What you will do: Which lines of the data contain the string "Decidable"? Show each of them.

The input:
##########
-- one iteration of B's step loop
def stepB (st : PySem.Dict (Int × Int) Char × (Int × Int)) (step : Char) :
    PySem.Dict (Int × Int) Char × (Int × Int) :=
  let move := dirsB.getD step (0, 0)
  let nxt := (st.2.1 + move.1, st.2.2 + move.2)
  let p := scanB st.1 move (st.1.size + 1) nxt
  if st.1.contains p then st
  else (shiftB move (st.1.size + 1) st.1 p nxt, nxt)

def gpsB (cells : PySem.Dict (Int × Int) Char) : Int :=
  ((cells.items.filter (fun p => p.2 == 'O')).map (fun p => 100 * p.1.1 + p.1.2)).sum

def solution_day15_alt (data : String) : Int :=
  let p := parseB data
  let st := p.2.2.foldl stepB (p.1, p.2.1.getD (0, 0))
  gpsB st.1

-- ===== PRECONDITION & SPEC =====
-- Pre_ is exactly the inputs on which the Python A returns: exactly one "\n\n" separator,
-- no grid row shorter than the first row, only '><^v' step characters, and a robot '@'
-- present (within the first row's width) whenever there is at least one step — otherwise
-- Python A raises ValueError / IndexError / KeyError / TypeError respectively.
def Pre_solution_day15 (data : String) : Prop :=
  (PySem.Chars.splitOn data.toList ['\n', '\n']).length = 2 ∧
  (∀ r ∈ PySem.Chars.splitOn ((PySem.Chars.splitOn data.toList ['\n', '\n']).getD 0 []) ['\n'],
      ((PySem.Chars.splitOn ((PySem.Chars.splitOn data.toList ['\n', '\n']).getD 0 []) ['\n']).getD 0 []).length
        ≤ r.length) ∧
  ((((PySem.Chars.splitOn data.toList ['\n', '\n']).getD 1 []).filter (fun x => x != '\n')).all
      (fun ch => ch == '>' || ch == '<' || ch == '^' || ch == 'v')) = true ∧
  (((PySem.Chars.splitOn data.toList ['\n', '\n']).getD 1 []).filter (fun x => x != '\n') ≠ [] →
      ∃ r ∈ PySem.Chars.splitOn ((PySem.Chars.splitOn data.toList ['\n', '\n']).getD 0 []) ['\n'],
        '@' ∈ r.take ((PySem.Chars.splitOn ((PySem.Chars.splitOn data.toList ['\n', '\n']).getD 0 []) ['\n']).getD 0 []).length)

instance (data : String) : Decidable (Pre_solution_day15 data) := by
  unfold Pre_solution_day15; infer_instance

def pvWitness_solution_day15 : String := "#@O.#\n\n>"

def Spec_solution_day15 (data : String) (out : Int) : Prop := out = solution_day15_alt data
instance (data : String) (out : Int) : Decidable (Spec_solution_day15 data out) := by
  unfold Spec_solution_day15; infer_instance

-- ===== CLAIM (what is proved, stated in full; the proofs are below) =====
def Claim_equal_solution_day15 : Prop :=
  ∀ (data : String), Dom_solution_day15 data → Pre_solution_day15 data →
    Spec_solution_day15 data (solution_day15 data)

-- ===== LEMMAS AND PROOFS =====

lemma go_spec (c : Char) : ∀ fuel (l acc : List Char), l.length ≤ fuel →
    PySem.Chars.replace.go [c] [] fuel l acc = acc.reverse ++ l.filter (fun x => x != c) := by
  intro fuel
  induction fuel with
  | zero =>
    intro l acc h
    have : l = [] := List.length_eq_zero_iff.1 (by omega)
    subst this
    simp [PySem.Chars.replace.go]
  | succ fuel ih =>
    intro l acc h
    cases l with
    | nil => simp [PySem.Chars.replace.go]
    | cons c' t =>
      rw [PySem.Chars.replace.go]
      by_cases hc : c = c'
      · subst hc
        have hpre : List.isPrefixOf [c] (c :: t) = true := by simp [List.isPrefixOf]
        rw [if_pos hpre]
        simp only [List.length_cons] at h
        have hdrop : List.drop [c].length (c :: t) = t := by simp
        have hacc : ([] : List Char).reverse ++ acc = acc := by simp
        rw [hdrop, hacc, ih t acc (by omega)]
        simp [List.filter_cons]
      · have hpre : List.isPrefixOf [c] (c' :: t) = false := by
          simp [List.isPrefixOf]
          exact fun hh => absurd hh hc
        rw [if_neg (by simp [hpre])]
        simp only [List.length_cons] at h
        rw [ih t (c' :: acc) (by omega)]
        have : (c' != c) = true := by simpa using fun hh => hc (hh.symm)
        simp [List.filter_cons, this]

lemma replace_filter (l : List Char) :
    PySem.Chars.replace l ['\n'] [] = l.filter (fun x => x != '\n') := by
  rw [PySem.Chars.replace]
  rw [if_neg (by simp)]
  simpa using go_spec '\n' l.length l [] le_rfl

-- direction vectors A uses
def IsDir (m : Int × Int) : Prop := m = (0, 1) ∨ m = (0, -1) ∨ m = (-1, 0) ∨ m = (1, 0)

-- the n-th cell of the ray from pos in direction m
def ray (pos m : Int × Int) (n : Nat) : Int × Int := (pos.1 + n * m.1, pos.2 + n * m.2)

-- all stored values are walls or boxes
def VOK (d : PySem.Dict (Int × Int) Char) : Prop := ∀ p ∈ d.items, p.2 = '#' ∨ p.2 = 'O'

lemma ray_zero (pos m : Int × Int) : ray pos m 0 = pos := by
  simp [ray]

lemma ray_succ (pos m : Int × Int) (n : Nat) :
    ray pos m (n + 1) = ray (pos.1 + m.1, pos.2 + m.2) m n := by
  simp [ray]; constructor <;> push_cast <;> ring

lemma ray_inj (pos m : Int × Int) (hm : IsDir m) {i j : Nat} (h : ray pos m i = ray pos m j) :
    i = j := by
  rcases hm with h1 | h1 | h1 | h1 <;> subst h1 <;>
    simp [ray, Prod.ext_iff] at h <;> omega


lemma find?_filter_ne (l : List ((Int × Int) × Char)) (k k' : Int × Int) :
    (l.filter (fun p => !(p.1 == k))).find? (fun p => p.1 == k') =
      if k' = k then none else l.find? (fun p => p.1 == k') := by
  induction l with
  | nil => simp
  | cons x t ih =>
    by_cases hxk : x.1 = k
    · have e1 : (x.1 == k) = true := by simpa using hxk
      by_cases hk : k' = k
      · subst hk
        simp [e1, List.find?_cons, ih, hxk]
      · have e2 : (x.1 == k') = false := by rw [hxk]; simpa using Ne.symm hk
        simp [e1, e2, List.find?_cons, ih, hk]
    · have e1 : (x.1 == k) = false := by simpa using hxk
      by_cases hxk' : x.1 = k'
      · have hk : ¬ (k' = k) := by rw [← hxk']; exact fun h => hxk h
        have e2 : (x.1 == k') = true := by simpa using hxk'
        simp [e1, e2, List.find?_cons, hk]
      · have e2 : (x.1 == k') = false := by simpa using hxk'
        simp [e1, e2, List.find?_cons, ih]

lemma get?_erase (d : PySem.Dict (Int × Int) Char) (k k' : Int × Int) :
    (d.erase k).get? k' = if k' = k then none else d.get? k' := by
  show ((d.items.filter _).find? _).map _ = _
  rw [find?_filter_ne]
  split_ifs <;> rfl

lemma keys_erase_sublist (d : PySem.Dict (Int × Int) Char) (k : Int × Int) :
    (d.erase k).keys.Sublist d.keys :=
  List.Sublist.map _ List.filter_sublist

lemma nodup_keys_erase (d : PySem.Dict (Int × Int) Char) (k : Int × Int)
    (h : d.keys.Nodup) : (d.erase k).keys.Nodup :=
  (keys_erase_sublist d k).nodup h

lemma perm_cons_filter (l : List ((Int × Int) × Char)) (hnd : (l.map Prod.fst).Nodup)
    (k : Int × Int) (v : Char) (h : (k, v) ∈ l) :
    l.Perm ((k, v) :: l.filter (fun p => !(p.1 == k))) := by
  induction l with
  | nil => simp at h
  | cons x t ih =>
    simp only [List.map_cons, List.nodup_cons] at hnd
    rcases List.mem_cons.1 h with rfl | hmem
    · have hft : t.filter (fun p => !(p.1 == k)) = t := by
        apply List.filter_eq_self.2
        intro p hp
        simp only [Bool.not_eq_eq_eq_not, Bool.not_true, beq_eq_false_iff_ne, ne_eq]
        intro hpk
        have hm : p.1 ∈ List.map Prod.fst t := List.mem_map_of_mem hp
        rw [hpk] at hm
        exact hnd.1 hm
      simp [hft]
    · have hxk : x.1 ≠ k := by
        intro hxk
        have hm : (k, v).1 ∈ List.map Prod.fst t := List.mem_map_of_mem hmem
        rw [← hxk] at hm
        exact hnd.1 hm
      have e1 : (x.1 == k) = false := by simpa using hxk
      have e2 : (x :: t).filter (fun p => !(p.1 == k)) = x :: t.filter (fun p => !(p.1 == k)) := by
        simp [List.filter_cons, e1]
      rw [e2]
      exact ((ih hnd.2 hmem).cons x).trans (List.Perm.swap (k, v) x _)

lemma get?_eq_of_perm (c d : PySem.Dict (Int × Int) Char)
    (hp : c.items.Perm d.items) (hnd : d.keys.Nodup) (k : Int × Int) :
    c.get? k = d.get? k := by
  have hndc : c.keys.Nodup := ((hp.map Prod.fst).nodup_iff).2 hnd
  cases hd : d.get? k with
  | none =>
    have hk : k ∉ d.keys := (PySem.Dict.get?_eq_none_iff_not_mem_keys d k).1 hd
    have : k ∉ c.keys := fun hc => hk ((hp.map Prod.fst).mem_iff.1 hc)
    exact (PySem.Dict.get?_eq_none_iff_not_mem_keys c k).2 this
  | some v =>
    have := (PySem.Dict.get?_eq_some_iff_mem_items d k v hnd).1 hd
    exact (PySem.Dict.get?_eq_some_iff_mem_items c k v hndc).2 (hp.mem_iff.2 this)

-- membership ray from pos in direction m (collinear and forward)
def inRay (m pos k : Int × Int) : Bool :=
  decide ((k.1 - pos.1) * m.2 = (k.2 - pos.2) * m.1 ∧
    0 ≤ (k.1 - pos.1) * m.1 + (k.2 - pos.2) * m.2)

lemma inRay_self (m pos : Int × Int) : inRay m pos pos = true := by simp [inRay]

lemma inRay_step (m : Int × Int) (hm : IsDir m) (pos k : Int × Int) :
    inRay m pos k = true ↔ inRay m (pos.1 + m.1, pos.2 + m.2) k = true ∨ k = pos := by
  rcases hm with h | h | h | h <;> subst h <;> simp [inRay, Prod.ext_iff] <;> omega

lemma inRay_next_self (m : Int × Int) (hm : IsDir m) (pos : Int × Int) :
    inRay m (pos.1 + m.1, pos.2 + m.2) pos = false := by
  rcases hm with h | h | h | h <;> subst h <;> simp [inRay] <;> omega

def countM (d : PySem.Dict (Int × Int) Char) (m pos : Int × Int) : Nat :=
  (d.items.filter (fun p => inRay m pos p.1)).length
##########
Reply to the exercise:
instance (data : String) : Decidable (Pre_solution_day15 data) := by
instance (data : String) (out : Int) : Decidable (Spec_solution_day15 data out) := by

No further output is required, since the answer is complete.